GPU-Accelerated Workloads in AKS

Question

Pulumi · Accepted Answer

To deploy GPU-accelerated workloads on Azure Kubernetes Service (AKS), you need to create an AKS cluster with a node pool that includes GPU-enabled virtual machines. In Pulumi, you accomplish this by using the `azure-native.containerservice.ManagedCluster` to create a Kubernetes cluster and the `azure-native.containerservice.AgentPool` to define the node pool necessary for GPU workloads.

Azure provides various types of virtual machines that are suitable for GPU-accelerated workloads, such as the NV series VMs. When creating the node pool, specify an appropriate VM size (e.g., `Standard_NC6`) that comes equipped with GPUs.

Here is a step-by-step Python program in Pulumi to create an AKS cluster with a node pool suitable for GPU-accelerated workloads:

1. Import necessary Pulumi modules.

2. Create a new AKS cluster.

3. Create a new agent pool with GPU-enabled virtual machines. You would typically select a VM size that supports GPUs, such as `Standard_NC6`.

4. Export the required outputs, such as the Kubernetes cluster name and the kubeconfig needed to access the cluster.

Let's move on to the program:

```python
import pulumi
import pulumi_azure_native as azure_native

# Create a new resource group to contain the AKS cluster
resource_group = azure_native.resources.ResourceGroup("gpu_workloads_rg")

# Define the settings for the AKS cluster
managed_cluster = azure_native.containerservice.ManagedCluster(
    "gpu_workloads_cluster",
    resource_group_name=resource_group.name,
    dns_prefix="gpuk8s",  # Replace with your DNS prefix
    agent_pool_profiles=[{
        "count": 1,  # Number of nodes in the GPU node pool
        "vm_size": "Standard_NC6",  # GPU-enabled VM size
        "name": "gpunodepool",
        "os_type": "Linux",
        "mode": "User",  # Indicates that this is a node pool for user workloads
    }],
    identity={
        "type": "SystemAssigned",
    },
    # Additional cluster settings go here...
)

# Define the node pool for GPU workloads
gpu_node_pool = azure_native.containerservice.AgentPool(
    "gpu_node_pool",
    agent_pool_name="gpupool",  # Name of the GPU node pool
    mode="User",  # User node pool, not used for system services
    os_type="Linux",
    vm_size="Standard_NC6",  # GPU-enabled VM size
    count=1,  # Number of nodes
    resource_group_name=resource_group.name,
    cluster_name=managed_cluster.name,
    # Customizable settings like scaling, taints, and labels can be specified here...
)

# Export the cluster name and kubeconfig for accessing the cluster
pulumi.export("cluster_name", managed_cluster.name)
kubeconfig = pulumi.Output.all(resource_group.name, managed_cluster.name).apply(
    lambda args: azure_native.containerservice.list_managed_cluster_user_credentials(
        resource_group_name=args[0],
        resource_name=args[1],
    ).kubeconfigs[0].value.apply(
        lambda enc: pulumi.Output.secret(enc.decode("utf-8"))
    )
)
pulumi.export("kubeconfig", kubeconfig)
```

In the program above:

- We created a new resource group to host the AKS cluster. You can alternatively use an existing resource group.

- We then set up an AKS cluster with an initial agent pool configuration. The pool is defined with GPU-enabled virtual machines by specifying the `vm_size`.

- We have a dedicated node pool specifically configured with GPU resources. Again, we specify the VM size that includes a GPU. You can adjust the `count` parameter to have more than one node if you need more GPU resources.

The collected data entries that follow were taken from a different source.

-- pv_equiv track=rewrite | github.com/solomka385/obezlichivanie | project_for_danniy/get_group.py | fam_gr
-- ===== SOURCE A (Python) =====
-- def fam_gr(popularity):
--     groups = {1: (40000, 10**10),
--             2: (20000, 40000),
--             3: (10000, 20000),
--             4: (5000, 10000),
--             5: (0, 5000)}
--     for i in range(1, len(groups)+1):
--         lower, upper = groups[i]
--         if lower <= popularity < upper:
--             return i
-- ===== SOURCE B (Python) =====
-- import bisect
--
-- _THRESHOLDS = [5000, 10000, 20000, 40000]
--
-- def fam_gr(popularity):
--     if popularity < 0 or popularity >= 10**10:
--         return None
--     return 5 - bisect.bisect_right(_THRESHOLDS, popularity)
-- ===== Notes on version B (the rewrite author's own statement) =====
-- stated objective: idiomatic
-- what changed: Replaced the dict of five ranges scanned linearly with a sorted threshold table and a single bisect_right giving group = 5 - insertion point.
import Mathlib
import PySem

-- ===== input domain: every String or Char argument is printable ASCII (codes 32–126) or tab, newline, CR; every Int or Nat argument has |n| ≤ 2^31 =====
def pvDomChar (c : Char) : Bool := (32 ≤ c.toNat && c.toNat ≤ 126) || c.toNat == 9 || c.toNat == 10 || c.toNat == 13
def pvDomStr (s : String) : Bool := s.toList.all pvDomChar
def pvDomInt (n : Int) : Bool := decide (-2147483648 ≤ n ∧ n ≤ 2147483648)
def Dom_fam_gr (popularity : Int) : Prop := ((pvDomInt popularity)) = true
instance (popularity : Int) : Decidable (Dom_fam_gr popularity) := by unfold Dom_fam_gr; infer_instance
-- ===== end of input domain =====

-- B replaces A's dict of five ranges scanned linearly with a sorted threshold table
-- queried by one bisect_right (idiomatic; same exact values, including None out of range).

-- ===== PORT A =====
def fam_gr (popularity : Int) : Option Int :=
  let groups : PySem.Dict Int (Int × Int) :=
    (((((PySem.Dict.empty.insert 1 (40000, 10000000000)).insert 2 (20000, 40000)).insert
        3 (10000, 20000)).insert 4 (5000, 10000)).insert 5 (0, 5000))
  (PySem.List.pyRange 1 ((groups.size : Int) + 1) 1).foldl
    (fun acc i =>
      match acc with
      | some r => some r
      | none =>
        match groups.get? i with
        | some (lower, upper) =>
            if lower ≤ popularity ∧ popularity < upper then some i else none
        | none => none)  -- unreachable: every i in range(1, len(groups)+1) is a key
    none

-- ===== PORT B =====
def pvThresholds : List Int := [5000, 10000, 20000, 40000]

def fam_gr_alt (popularity : Int) : Option Int :=
  if popularity < 0 ∨ popularity ≥ 10000000000 then none
  else some (5 - (PySem.List.bisectRight pvThresholds popularity : Int))

-- ===== PRECONDITION & SPEC =====
def Spec_fam_gr (popularity : Int) (out : Option Int) : Prop := out = fam_gr_alt popularity
instance (popularity : Int) (out : Option Int) : Decidable (Spec_fam_gr popularity out) := by unfold Spec_fam_gr; infer_instance

-- ===== CLAIM (what is proved, stated in full; the proofs are below) =====
def Claim_equal_fam_gr : Prop := ∀ (popularity : Int), Dom_fam_gr popularity → Spec_fam_gr popularity (fam_gr popularity)

-- ===== LEMMAS AND PROOFS =====

-- A's range scan, characterised as one nested-if case split on popularity.
theorem fam_gr_cases (q : Int) : fam_gr q =
    (if 40000 ≤ q ∧ q < 10000000000 then some 1
     else if 20000 ≤ q ∧ q < 40000 then some 2
     else if 10000 ≤ q ∧ q < 20000 then some 3
     else if 5000 ≤ q ∧ q < 10000 then some 4
     else if 0 ≤ q ∧ q < 5000 then some 5 else none) := by
  unfold fam_gr
  norm_num [PySem.List.pyRange, PySem.Dict.size, PySem.Dict.insert, PySem.Dict.empty,
    PySem.Dict.get?, PySem.Dict.items, List.foldl, Int.toNat,
    List.range, List.range.loop, List.map, List.find?]
  split_ifs <;> first | rfl | omega |
    (simp only [Int.reduceBEq, Option.map]; split_ifs <;> first | rfl | omega)

-- B's bisect over the threshold table, characterised as the same case split.
theorem fam_gr_alt_cases (q : Int) : fam_gr_alt q =
    (if 40000 ≤ q ∧ q < 10000000000 then some 1
     else if 20000 ≤ q ∧ q < 40000 then some 2
     else if 10000 ≤ q ∧ q < 20000 then some 3
     else if 5000 ≤ q ∧ q < 10000 then some 4
     else if 0 ≤ q ∧ q < 5000 then some 5 else none) := by
  unfold fam_gr_alt pvThresholds
  simp [PySem.List.bisectRight, PySem.List.bisectRightLoop]
  split_ifs <;> first | rfl | omega | simp_all <;> omega

-- ===== VERDICT (by name: the statement is the Claim_ definition above) =====
theorem fam_gr_spec : Claim_equal_fam_gr := by
  intro p _
  unfold Spec_fam_gr
  rw [fam_gr_cases, fam_gr_alt_cases]
lemma pv_key_lt (n : Nat) (a b : Int × Int × String)
    (ha : -(n : Int) < a.2.1 ∧ a.2.1 ≤ 0) (hb : -(n : Int) < b.2.1 ∧ b.2.1 ≤ 0) :
    pvKey n b < pvKey n a ↔ (b.1 < a.1 ∨ (¬ a.1 < b.1 ∧ b.2.1 < a.2.1)) := by
  constructor
  · intro h
    by_cases h1 : b.1 < a.1
    · exact Or.inl h1
    · by_cases h2 : a.1 < b.1
      · have hk := pv_key_mono n b a hb ha h2
        exact absurd h (by omega)
      · have he : a.1 = b.1 := by omega
        exact Or.inr ⟨h2, (pv_key_eq_case n a b he).mp h⟩
  · rintro (h | ⟨h1, h2⟩)
    · exact pv_key_mono n a b ha hb h
    · by_cases hlt : b.1 < a.1
      · exact pv_key_mono n a b ha hb hlt
      · have he : a.1 = b.1 := by omega
        exact (pv_key_eq_case n a b he).mpr h2

lemma pv_insertBy_congr {α : Type} (f g : α → α → Bool) (S : List α)
    (h : ∀ a ∈ S, ∀ b ∈ S, f a b = g a b) (x : α) (hx : x ∈ S) :
    ∀ acc, (∀ y ∈ acc, y ∈ S) →
      PySem.List.insertBy f x acc = PySem.List.insertBy g x acc := by
  intro acc
  induction acc with
  | nil => intro _; rfl
  | cons y ys ih =>
    intro hacc
    simp only [PySem.List.insertBy]
    rw [h x hx y (hacc y (by simp))]
    split
    · rfl
    · rw [ih (fun z hz => hacc z (List.mem_cons_of_mem _ hz))]

lemma pv_foldl_insertBy_congr {α : Type} (f g : α → α → Bool) (S : List α)
    (h : ∀ a ∈ S, ∀ b ∈ S, f a b = g a b) :
    ∀ (xs acc : List α), (∀ x ∈ xs, x ∈ S) → (∀ y ∈ acc, y ∈ S) →
      xs.foldl (fun acc x => PySem.List.insertBy f x acc) acc
        = xs.foldl (fun acc x => PySem.List.insertBy g x acc) acc := by
  intro xs
  induction xs with
  | nil => intro acc _ _; rfl
  | cons x xs ih =>
    intro acc hxs hacc
    simp only [List.foldl_cons]
    rw [pv_insertBy_congr f g S h x (hxs x (by simp)) acc hacc]
    exact ih _ (fun z hz => hxs z (List.mem_cons_of_mem _ hz))
      (fun z hz => ((PySem.List.mem_insertBy g x z acc).mp hz).elim
        (fun he => he ▸ hxs x (by simp)) (fun hm => hacc z hm))

lemma pv_flatMap_congr {α β : Type} (f g : α → List β) (l : List α)
    (h : ∀ a ∈ l, f a = g a) : l.flatMap f = l.flatMap g := by
  induction l with
  | nil => rfl
  | cons a l ih =>
    simp only [List.flatMap_cons]
    rw [h a (by simp), ih (fun b hb => h b (List.mem_cons_of_mem _ hb))]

- Finally, we export the `cluster_name` and `kubeconfig` to allow access to the AKS cluster. The `kubeconfig` is marked as a secret because it contains sensitive information used to authenticate to the cluster.

For any AKS deployment, you might also need to consider other settings such as networking, storage, monitoring, and autoscaling, depending on your application requirements. The above program can be augmented with additional properties to manage these aspects.